### WHAT IS EXPECTED
From the line containing "simp only [List.length_nil]" through the last line of the entries, set down every line exactly and add nothing.

###

-- processing one whole frontier level of B = popping the same entries one by one in A
theorem fcp_level_sim (ed : PySem.Dict String (List String)) (sccSet : PySem.Set String)
    (sccL : List String) (hsub : ∀ s, s ∈ sccSet → s ∈ sccL) (start : String) (d : Nat) :
    ∀ (level : List String) (qAl qN : List (String × List String)) (nxt : List String)
      (visited : PySem.Set String) (p : PySem.Dict String String) (fuel : Nat),
      pvVisR visited p → List.Forall₂ (pvEnt p d) qAl level →
      List.Forall₂ (pvEnt p (d + 1)) qN nxt →
      (∀ r p'' n'', fcpB_level ed sccSet start d level p nxt = (some r, p'', n'') →
        fcpA_loop ed sccSet start (fuel + level.length) visited (qAl ++ qN) = some r) ∧
      (∀ p' nxt', fcpB_level ed sccSet start d level p nxt = (none, p', nxt') →
        ∃ v' qN', pvVisR v' p' ∧ List.Forall₂ (pvEnt p' (d + 1)) qN' nxt' ∧
          nxt'.length + pvCap sccL p' ≤ nxt.length + pvCap sccL p ∧
          fcpA_loop ed sccSet start (fuel + level.length) visited (qAl ++ qN) =
            fcpA_loop ed sccSet start fuel v' qN') := by
  intro level
  induction level with
  | nil =>
    intro qAl qN nxt visited p fuel hv hf hfn
    cases hf
    constructor
    · intro r p'' n'' h; simp [fcpB_level] at h
    · intro p' nxt' h
      simp only [fcpB_level] at h
      obtain ⟨rfl, rfl⟩ : p = p' ∧ nxt = nxt' := by
        constructor <;> [exact congrArg (·.2.1) h; exact congrArg (·.2.2) h]
      exact ⟨visited, qN, hv, hfn, by omega, by simp⟩
  | cons node rest ih =>
    intro qAl qN nxt visited p fuel hv hf hfn
    cases hf with
    | cons he hf' =>
      rename_i ea qAl'
      obtain ⟨node', path⟩ := ea
      obtain ⟨h1, hg, hpath⟩ := he
      simp only at h1 hpath
      subst h1
      have hlen : path.length = d + 1 := by rw [hpath]; simp [pvWalk_length]
      by_cases hcond : 0 < d ∧ start ∈ (ed.getD node' []).filter (fun c => decide (c ∈ sccSet))
      · -- B returns here; A's inner scan returns the same path
        have hreb : (fcpB_rebuild p [node'] d).reverse ++ [start] = path ++ [start] := by
          have h0 : fcpB_rebuild p ([] ++ [node']) d = [] ++ pvWalk p node' d :=
            fcpB_rebuild_eq p d node' []
          simp at h0
          rw [h0, hpath]
        constructor
        · intro r p'' n'' h
          simp only [fcpB_level] at h
          rw [if_pos hcond] at h
          have hr := congrArg Prod.fst h
          simp only at hr
          injection hr with hr
          subst hr
          obtain ⟨v', q', hA⟩ := fcpA_inner_ret sccSet start path (by omega)
            (ed.getD node' []) visited (qAl' ++ qN) hcond.2
          show fcpA_loop ed sccSet start ((fuel + rest.length) + 1) visited
              ((node', path) :: (qAl' ++ qN)) = some ((fcpB_rebuild p [node'] d).reverse ++ [start])
          simp only [fcpA_loop, hA]
          rw [hreb]
        · intro p' nxt' h
          simp only [fcpB_level] at h
          rw [if_pos hcond] at h
          simp at h
      · -- B continues; run the lockstep inner lemma, then the IH
        obtain ⟨p₂, v₂, qnew, nnew, hA, hB, hv₂, hf₂, hpres, hcap⟩ :=
          fcpA_inner_none sccSet sccL hsub start node' d (ed.getD node' []) path visited p
            (qAl' ++ qN) nxt hcond hv hg hpath
        have hstep : fcpB_level ed sccSet start d (node' :: rest) p nxt
            = fcpB_level ed sccSet start d rest p₂ (nxt ++ nnew) := by
          simp only [fcpB_level]
          rw [if_neg hcond, hB]
        have hAstep : fcpA_loop ed sccSet start ((fuel + rest.length) + 1) visited
            ((node', path) :: (qAl' ++ qN)) =
            fcpA_loop ed sccSet start (fuel + rest.length) v₂ ((qAl' ++ qN) ++ qnew) := by
          simp only [fcpA_loop, hA]
        have hql : List.Forall₂ (pvEnt p₂ d) qAl' rest :=
          hf'.imp (fun {a b} h => hpres d a b h)
        have hqn : List.Forall₂ (pvEnt p₂ (d + 1)) (qN ++ qnew) (nxt ++ nnew) :=
          List.rel_append (hfn.imp (fun {a b} h => hpres (d + 1) a b h)) hf₂
        obtain ⟨ihret, ihcont⟩ := ih qAl' (qN ++ qnew) (nxt ++ nnew) v₂ p₂ fuel hv₂ hql hqn
        constructor
        · intro r p'' n'' h
          rw [hstep] at h
          have hres := ihret r p'' n'' h
          show fcpA_loop ed sccSet start ((fuel + rest.length) + 1) visited
              ((node', path) :: (qAl' ++ qN)) = some r
          rw [hAstep, show (qAl' ++ qN) ++ qnew = qAl' ++ (qN ++ qnew) by simp]
          exact hres
        · intro p' nxt' h
          rw [hstep] at h
          obtain ⟨v', qN', hv', hfn', hcap', heq⟩ := ihcont p' nxt' h
          refine ⟨v', qN', hv', hfn', ?_, ?_⟩
          · simp only [List.length_append] at hcap'; omega
          · show fcpA_loop ed sccSet start ((fuel + rest.length) + 1) visited
                ((node', path) :: (qAl' ++ qN)) = _
            rw [hAstep, show (qAl' ++ qN) ++ qnew = qAl' ++ (qN ++ qnew) by simp]
            exact heq

-- the outer loops agree whenever A's fuel covers the frontier plus undiscovered scc nodes
theorem fcp_outer_sim (ed : PySem.Dict String (List String)) (sccSet : PySem.Set String)
    (sccL : List String) (hsub : ∀ s, s ∈ sccSet → s ∈ sccL) (start : String) :
    ∀ (FA : Nat) (d : Nat) (p : PySem.Dict String String) (visited : PySem.Set String)
      (level : List String) (qAl : List (String × List String)),
      pvVisR visited p → List.Forall₂ (pvEnt p d) qAl level →
      level.length + pvCap sccL p ≤ FA →
      fcpA_loop ed sccSet start FA visited qAl = fcpB_outer ed sccSet start (FA + 1) d p level := by
  intro FA
  induction FA using Nat.strong_induction_on with
  | _ FA ihFA =>
    intro d p visited level qAl hv hf hcap
    cases hf with
    | nil =>
      cases FA with
      | zero => simp [fcpA_loop, fcpB_outer]
      | succ n => simp [fcpA_loop, fcpB_outer]
    | cons he hf' =>
      rename_i ea node qAl' rest
      have hlen1 : (node :: rest).length = rest.length + 1 := by simp
      obtain ⟨FA', hFAeq⟩ : ∃ FA', FA = FA' + (node :: rest).length :=
        ⟨FA - (node :: rest).length, by omega⟩
      subst hFAeq
      obtain ⟨hret, hcont⟩ := fcp_level_sim ed sccSet sccL hsub start d (node :: rest)
        (ea :: qAl') [] [] visited p FA' hv (List.Forall₂.cons he hf') List.Forall₂.nil
      rcases hres : fcpB_level ed sccSet start d (node :: rest) p [] with ⟨o, p', nxt'⟩
      cases o with
      | some r =>
        have hA : fcpA_loop ed sccSet start (FA' + (node :: rest).length) visited
            (ea :: qAl') = some r := by
          have := hret r p' nxt' hres
          simpa using this
        have hB : fcpB_outer ed sccSet start (FA' + (node :: rest).length + 1) d p
            (node :: rest) = some r := by
          rw [hlen1, show FA' + (rest.length + 1) + 1 = (FA' + rest.length + 1) + 1 by omega]
          simp only [fcpB_outer, hres]
        rw [hA, hB]
      | none =>
        obtain ⟨v', qN', hv', hfn', hcap', heq⟩ := hcont p' nxt' hres
        have hB : fcpB_outer ed sccSet start (FA' + (node :: rest).length + 1) d p
            (node :: rest) = fcpB_outer ed sccSet start (FA' + 1) (d + 1) p' nxt' := by
          rw [hlen1, show FA' + (rest.length + 1) + 1 = (FA' + rest.length + 1) + 1 by omega]
          simp only [fcpB_outer, hres]
          rw [show FA' + rest.length + 1 - rest.length = FA' + 1 by omega]
        have hcapnext : nxt'.length + pvCap sccL p' ≤ FA' := by
          simp only [List.length_nil] at hcap'
          simp only [hlen1] at hcap
          omega
        have hIH := ihFA FA' (by omega) (d + 1) p' v' nxt' qN' hv' hfn' hcapnext
        rw [hB, ← hIH]
        simpa using heq

-- ===== VERDICT (by name: the statement is the Claim_ definition above) =====
theorem find_cycle_path_spec : Claim_equal_find_cycle_path := by
  intro edges scc _ hpre
  cases scc with
  | nil => exact absurd rfl hpre
  | cons start t =>
    show find_cycle_path edges (start :: t) = find_cycle_path_alt edges (start :: t)
    have hcap : pvCap (start :: t) PySem.Dict.empty ≤ (start :: t).length :=
      (List.length_filter_le _ _)
    have h := fcp_outer_sim (PySem.Dict.ofList edges) (PySem.Set.ofList (start :: t))
      (start :: t) (fun s hs => (PySem.Set.mem_ofList _ s).1 hs) start
      ((start :: t).length + 1) 0 PySem.Dict.empty PySem.Set.empty [start] [(start, [start])]
      (by intro s; simp [PySem.Set.empty, PySem.Dict.contains_empty])
      (List.Forall₂.cons ⟨rfl, trivial, rfl⟩ List.Forall₂.nil)
      (by simp [List.length_cons] at hcap ⊢; omega)
    simp only [find_cycle_path, find_cycle_path_alt]
    rw [h]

###

### RESPONSE
          simp only [List.length_nil] at hcap'
          simp only [hlen1] at hcap
          omega
        have hIH := ihFA FA' (by omega) (d + 1) p' v' nxt' qN' hv' hfn' hcapnext
        rw [hB, ← hIH]
        simpa using heq

-- ===== VERDICT (by name: the statement is the Claim_ definition above) =====
theorem find_cycle_path_spec : Claim_equal_find_cycle_path := by
  intro edges scc _ hpre
  cases scc with
  | nil => exact absurd rfl hpre
  | cons start t =>
    show find_cycle_path edges (start :: t) = find_cycle_path_alt edges (start :: t)
    have hcap : pvCap (start :: t) PySem.Dict.empty ≤ (start :: t).length :=
      (List.length_filter_le _ _)
    have h := fcp_outer_sim (PySem.Dict.ofList edges) (PySem.Set.ofList (start :: t))
      (start :: t) (fun s hs => (PySem.Set.mem_ofList _ s).1 hs) start
      ((start :: t).length + 1) 0 PySem.Dict.empty PySem.Set.empty [start] [(start, [start])]
      (by intro s; simp [PySem.Set.empty, PySem.Dict.contains_empty])
      (List.Forall₂.cons ⟨rfl, trivial, rfl⟩ List.Forall₂.nil)
      (by simp [List.length_cons] at hcap ⊢; omega)
    simp only [find_cycle_path, find_cycle_path_alt]
    rw [h]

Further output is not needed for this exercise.